When authors get together for a writing retreat, you can usually expect four things to happen: lots of writing, some brilliant ideas passed around, catch up on the latest news and a trip to Wally World. Not particularly in that order.
I recently had the pleasure of hosting my first writing retreat. It was, without doubt, the craziest and best time I can remember. Some things, however, I never saw coming.
One gifted author was desperately searching for inspiration for the hero in her current WIP. She said she could see his individual features in her mind but she couldn’t bring it all together. And, of course, he had to have heroic values. He had to act in a heroic way regardless of what he might encounter. We tossed out a few names of famous people but none did the trick. “Maybe it will clear your mind if we do our Wally World run now?” All agreed. Off we went.
I needed Dr. Peppers. Another sought bottled water and so on. We walked into the store and each of us went our separate ways. I grabbed a cart (yes, I’m lazy) and headed to the drinks isle. After parading up and down several times I found cases of Coke, Sprite, Pepsi, Mountain Dew – everything but Dr. Pepper. About then the others approached me and ask if I was finished shopping.
“I can’t find the Dr. Peppers.” We all looked and nope – none to be found anywhere. It was about then the trip to Wally took on a whole different meaning.
“Excuse me, Ma’am.” I turned toward the deep, southern drawl. “The Dr. Peppers are back there,” he pointed, “on the very back wall. Had a hard time finding them myself.”
This guy was about six foot four, clean-shaven, boots, worn jeans, plaid shirt and if I had my guess, his western hat was in his pick-up truck with or without his horse trailer attached. He was pushing a cart. In it was an adorable baby about six months old.
“If you’d like to come with me, I’ll show you where they are.” Where they…? Oh! The Dr. Peppers. Of course. I followed him to the isle. Down about half way he pointed at the cases. I thanked him profusely and he gave a nod. “Yes Ma’am. Glad I could help.”
He went his way and, sadly, I went mine. I hadn’t gone far when the other girls caught up with me. They had witnessed the whole thing and the one looking for her hero said, “That’s HIM! That’s my hero!! I’ve GOT to get a picture!” We tried to follow but with those long legs, he out maneuvered us. Finally, I told them to put their groceries in my basket. I would check out and they could do what authors do: hunt the man down.

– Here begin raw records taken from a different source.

-- pv_equiv track=rewrite | github.com/ArthurVerrez/project-euler | PE85.py | tab_val
-- ===== SOURCE A (Python) =====
-- def rect_in_rect(a,b,c,d):
--     #En largeur
--     larg=a-c+1
--     #En longueur
--     long=b-d+1
--     return larg*long
--
-- def num_rect(a,b):
--     r=0
--     for c in range(1,a+1):
--         for d in range(1,b+1):
--             r+=rect_in_rect(a,b,c,d)
--     return r
--
-- def tab_val(n):
--     l=n*[0]
--     for i in range(n):
--         l[i]=n*[0]
--     for i in range(n):
--         for j in range(n):
--             l[i][j]=num_rect(i,j)
--     return l
-- ===== SOURCE B (Python) =====
-- def tab_val(n):
--     t = [k * (k + 1) // 2 for k in range(n)]
--     return [[ti * tj for tj in t] for ti in t]
-- ===== Notes on version B (the rewrite author's own statement) =====
-- stated objective: faster
-- what changed: B computes each cell as the product of the triangular numbers of its row and column indices, precomputed once per index, instead of A's per-cell double loop num_rect summing rectangle counts.
import Mathlib
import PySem

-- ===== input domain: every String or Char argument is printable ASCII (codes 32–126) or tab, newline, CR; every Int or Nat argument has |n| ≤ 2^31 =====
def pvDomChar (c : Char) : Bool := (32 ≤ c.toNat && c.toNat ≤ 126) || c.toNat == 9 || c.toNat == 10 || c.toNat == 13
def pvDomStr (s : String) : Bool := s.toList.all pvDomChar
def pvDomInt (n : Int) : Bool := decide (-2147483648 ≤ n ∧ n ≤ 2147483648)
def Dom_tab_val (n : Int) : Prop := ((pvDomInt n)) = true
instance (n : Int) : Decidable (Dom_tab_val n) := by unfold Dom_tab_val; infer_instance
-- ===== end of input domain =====

-- B replaces A's per-cell nested summation num_rect(i,j) by the closed form tri(i)*tri(j) with tri(k)=k(k+1)//2; return values are identical.

-- ===== PORT A =====
def rect_in_rect (a b c d : Int) : Int :=
  let larg := a - c + 1
  let long := b - d + 1
  larg * long

def num_rect (a b : Int) : Int :=
  (PySem.List.pyRange 1 (a+1) 1).foldl (fun r c =>
    (PySem.List.pyRange 1 (b+1) 1).foldl (fun r d =>
      r + rect_in_rect a b c d) r) 0

def tab_val (n : Int) : List (List Int) :=
  -- Python's l starts as n*[0] (a list of ints) and the first loop immediately replaces
  -- every entry with a fresh row n*[0]; the int placeholders never survive that loop, so
  -- the first loop is transcribed as building the list of rows (typed List (List Int)).
  let l : List (List Int) :=
    (PySem.List.pyRange 0 n 1).foldl (fun l _ => l ++ [PySem.List.pyRepeat [(0:Int)] n]) []
  (PySem.List.pyRange 0 n 1).foldl (fun l i =>
    (PySem.List.pyRange 0 n 1).foldl (fun l j =>
      PySem.List.pySetD l i (PySem.List.pySetD (PySem.List.pyGetD l i []) j (num_rect i j))) l) l

-- ===== PORT B =====
def pvTri (k : Int) : Int := PySem.Int.floordiv (k * (k + 1)) 2

def tab_val_alt (n : Int) : List (List Int) :=
  let t := (PySem.List.pyRange 0 n 1).map pvTri
  t.map (fun ti => t.map (fun tj => ti * tj))

-- ===== PRECONDITION & SPEC =====
def Spec_tab_val (n : Int) (out : List (List Int)) : Prop := out = tab_val_alt n
instance (n : Int) (out : List (List Int)) : Decidable (Spec_tab_val n out) := by unfold Spec_tab_val; infer_instance

-- ===== CLAIM (what is proved, stated in full; the proofs are below) =====
def Claim_equal_tab_val : Prop := ∀ (n : Int), Dom_tab_val n → Spec_tab_val n (tab_val n)

-- ===== LEMMAS AND PROOFS =====

theorem pv_gauss_aux (k : Nat) (c : Int) :
    2 * ((List.range k).map (fun x : Nat => c - x)).sum = k * (2*c - k + 1) := by
  induction k with
  | zero => simp
  | succ k ih =>
    rw [List.range_succ, List.map_append, List.sum_append]
    push_cast
    push_cast at ih
    simp only [List.map_singleton, List.sum_singleton]
    nlinarith [ih]

-- Gauss sum: Σ_{x<m} (m - x) = m(m+1)//2 (as Int floordiv).
theorem pv_gauss (m : Nat) :
    ((List.range m).map (fun x : Nat => (m : Int) - x)).sum = pvTri (m : Int) := by
  have h := pv_gauss_aux m (m : Int)
  unfold pvTri
  rw [PySem.Int.floordiv_eq_ediv_of_pos (by norm_num)]
  have h2 : (m:Int) * (2*(m:Int) - m + 1) = m*(m+1) := by ring
  rw [h2] at h; omega

-- sum over range(1, k+1) of (k - d + 1) equals tri k, for 0 ≤ k
theorem pv_line_sum (k : Int) (hk : 0 ≤ k) :
    ((PySem.List.pyRange 1 (k+1) 1).map (fun d => k - d + 1)).sum = pvTri k := by
  rw [PySem.List.pyRange_one]
  have h1 : (k + 1 - 1).toNat = k.toNat := by omega
  rw [h1, List.map_map]
  have h2 : ((fun d => k - d + 1) ∘ fun x : Nat => 1 + (x:Int)) = fun x : Nat => (k.toNat : Int) - x := by
    funext x; simp; omega
  rw [h2, pv_gauss]
  congr 1; omega

theorem pv_num_rect (a b : Int) (ha : 0 ≤ a) (hb : 0 ≤ b) :
    num_rect a b = pvTri a * pvTri b := by
  unfold num_rect
  have hinner : (fun (r c : Int) =>
      (PySem.List.pyRange 1 (b+1) 1).foldl (fun r d => r + rect_in_rect a b c d) r)
      = fun (r c : Int) => r + (a - c + 1) * pvTri b := by
    funext r c
    rw [PySem.List.foldl_add (g := fun d => rect_in_rect a b c d)]
    have : (PySem.List.pyRange 1 (b+1) 1).map (fun d => rect_in_rect a b c d)
        = (PySem.List.pyRange 1 (b+1) 1).map (fun d => (a - c + 1) * (b - d + 1)) := rfl
    rw [this, List.sum_map_mul_left, ← pv_line_sum b hb]
  rw [hinner, PySem.List.foldl_add (g := fun c => (a - c + 1) * pvTri b)]
  have : (PySem.List.pyRange 1 (a+1) 1).map (fun c => (a - c + 1) * pvTri b)
      = (PySem.List.pyRange 1 (a+1) 1).map (fun c => pvTri b * (a - c + 1)) := by
    simp [mul_comm]
  rw [this, List.sum_map_mul_left, ← pv_line_sum a ha]
  ring_nf

-- generic fill loop: setting positions 0..k-1 of a list of length ≥ k
theorem pv_setmap {α : Type} (d : α) (F : Nat → α → α) :
    ∀ (k : Nat) (l : List α), k ≤ l.length →
      (List.range k).foldl (fun l i => l.set i (F i (l.getD i d))) l
        = (List.range k).map (fun i => F i (l.getD i d)) ++ l.drop k := by
  intro k
  induction k with
  | zero => intro l _; simp
  | succ k ih =>
    intro l hk
    have hklt : k < l.length := by omega
    rw [List.range_succ, List.foldl_append, List.map_append, ih l (by omega)]
    simp only [List.foldl_cons, List.foldl_nil]
    have hlen : ((List.range k).map (fun i => F i (l.getD i d))).length = k := by simp
    have hdrop : l.drop k = l[k] :: l.drop (k+1) := List.drop_eq_getElem_cons hklt
    rw [hdrop]
    have hgetD : ((List.range k).map (fun i => F i (l.getD i d)) ++ l[k] :: l.drop (k+1)).getD k d = l.getD k d := by
      rw [List.getD_eq_getElem?_getD, List.getElem?_append_right (by omega), hlen]
      simp [List.getD_eq_getElem?_getD, List.getElem?_eq_getElem hklt]
    rw [hgetD, List.set_append_right _ _ (by omega), hlen]
    simp only [Nat.sub_self, List.set_cons_zero]
    simp [List.getD_eq_getElem?_getD, List.getElem?_eq_getElem hklt]

-- the inner j-loop only rewrites row i
theorem pv_inner (f : Nat → Int) (i : Nat) :
    ∀ (js : List Nat) (l : List (List Int)),
      js.foldl (fun l j => l.set i ((l.getD i []).set j (f j))) l
        = l.set i (js.foldl (fun r j => r.set j (f j)) (l.getD i [])) := by
  intro js
  induction js with
  | nil =>
    intro l
    by_cases hi : i < l.length
    · simp [List.getD_eq_getElem?_getD, List.getElem?_eq_getElem hi]
    · rw [List.set_eq_of_length_le (le_of_not_gt hi)]; rfl
  | cons j js ih =>
    intro l
    rw [List.foldl_cons, ih, List.foldl_cons]
    by_cases hi : i < l.length
    · have h1 : (l.set i ((l.getD i []).set j (f j))).getD i [] = (l.getD i []).set j (f j) := by
        rw [List.getD_eq_getElem?_getD, List.getElem?_set_self hi]
        rfl
      rw [h1, List.set_set]
    · have hlen : l.length ≤ i := le_of_not_gt hi
      have h0 : l.getD i [] = [] := by
        rw [List.getD_eq_getElem?_getD, List.getElem?_eq_none hlen]
        rfl
      have hset : ∀ r : List Int, l.set i r = l := fun r => List.set_eq_of_length_le hlen
      simp only [h0, List.set_nil, hset]

def pv_rowfill (n : Int) (i : Nat) (r : List Int) : List Int :=
  (List.range n.toNat).foldl (fun r j => r.set j (num_rect (i : Int) (j : Int))) r

theorem pv_A_char (n : Int) :
    tab_val n = (List.range n.toNat).map (fun i : Nat =>
      (List.range n.toNat).map (fun j : Nat => num_rect (i : Int) (j : Int))) := by
  unfold tab_val
  rw [PySem.List.pyRange_one]
  rw [PySem.List.foldl_append_singleton_eq_map]
  simp only [List.nil_append, sub_zero, List.foldl_map, zero_add,
    PySem.List.pySetD_natCast, PySem.List.pyGetD_natCast, PySem.List.pyRepeat_singleton,
    List.map_map, Function.comp_def, List.map_const']
  rw [List.length_range]
  have houter : (fun (x : List (List Int)) (y : Nat) =>
      List.foldl (fun x j => x.set y ((x.getD y []).set j (num_rect ↑y ↑j))) x (List.range n.toNat))
      = fun l i => l.set i (pv_rowfill n i (l.getD i ([] : List Int))) := by
    funext l i
    exact pv_inner _ i _ l
  rw [houter, pv_setmap ([] : List Int) (pv_rowfill n) n.toNat _ (by simp)]
  have hrow : ∀ i : Nat, pv_rowfill n i (List.replicate n.toNat 0) = (List.range n.toNat).map (fun j : Nat => num_rect (i : Int) (j : Int)) := by
    intro i
    have h := pv_setmap (0:Int) (fun j _ => num_rect (i:Int) (j:Int)) n.toNat (List.replicate n.toNat 0) (by simp)
    simpa [pv_rowfill] using h
  simp only [List.drop_replicate, Nat.sub_self, List.replicate_zero, List.append_nil]
  refine List.map_congr_left (fun a hmem => ?_)
  have ha : a < n.toNat := List.mem_range.mp hmem
  simp [ha, hrow]

theorem pv_B_char (n : Int) :
    tab_val_alt n = (List.range n.toNat).map (fun i : Nat =>
      (List.range n.toNat).map (fun j : Nat => pvTri (i : Int) * pvTri (j : Int))) := by
  unfold tab_val_alt
  rw [PySem.List.pyRange_one]
  simp [List.map_map, Function.comp_def]

-- ===== VERDICT (by name: the statement is the Claim_ definition above) =====
theorem tab_val_spec : Claim_equal_tab_val := by
  intro n _
  unfold Spec_tab_val
  rw [pv_A_char, pv_B_char]
  refine List.map_congr_left (fun i _ => List.map_congr_left (fun j _ => ?_))
  exact pv_num_rect _ _ (Int.natCast_nonneg i) (Int.natCast_nonneg j)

After checking out I waited at the front of the store. I saw the hero and his baby in line. The girls joined me. Sadness prevailed. They couldn’t get a picture. He was too fast. Too many people; too many corners. One sighed and said she may have gotten a butt shot. I’m thinking… we have all gone a little crazy. We are, in essence, stalking this poor guy!
His wife joined him in the line and our shoulders dropped a bit further. Giving up on the picture, we all headed to the car. After unloading the basket we took off for the exit, a route that propelled us down the main isle of the store… the one right in front of the doors; the one where you stop if pedestrians need to cross. We stopped, looked harder. It was him. How many chances are we given on something this important in a life time? This was destiny. This picture was meant to be!
“Girls! Grab your phones! Hurry!” was the unanimous cry. Again his long strides took him across the cross walk faster than we could dig the cell phones out of the bottom of our purses. A sad sigh and accompanying groan was made by every author in the car. I’m in the back seat thinking… this just isn’t right. We worked for this picture. We earned this picture. We should not let fate or unpreparedness stop us from getting a picture of Every Girl’s Hero! With no sane thought in my head, I bailed out of the car, my phone still in my hand.
My hubby can say what he wants but I’m not totally brain deficient. I went straight to his wife. I apologized for bothering and explained we were authors for Harlequin and we were in need of a picture of a true hero to serve as inspiration while we write the next story. I explained what her hero hubby had done for me and asked if we might take his picture.
She grinned and looked at him with a new appreciation in her eyes. “Sure. Absolutely.” Bless his heart. It never occurred to anyone to ask if he minded. Like a true hero, he merely asked “Where do you want me?” The other girls bailed out of the vehicle and we proceeded to have a photo session right there in front of Wal-Mart. We had traffic backed up out of sight in three directions but who cares? We were getting pictures of a real life hero!
We presented our business cards as proof we honestly were authors and let the obvious impression we were all crazy as a bat slide to the background. Returning home, we all felt the excited peace of success. We came. We saw. We conquered!! And we bet his sweet wife had a whole new appreciation of her hero hubby!
One last tidbit… The baby’s name turned out to be the same as the heroine in the story. You can’t make this stuff up and it just doesn’t get any better!! Who’s up for another writer’s retreat?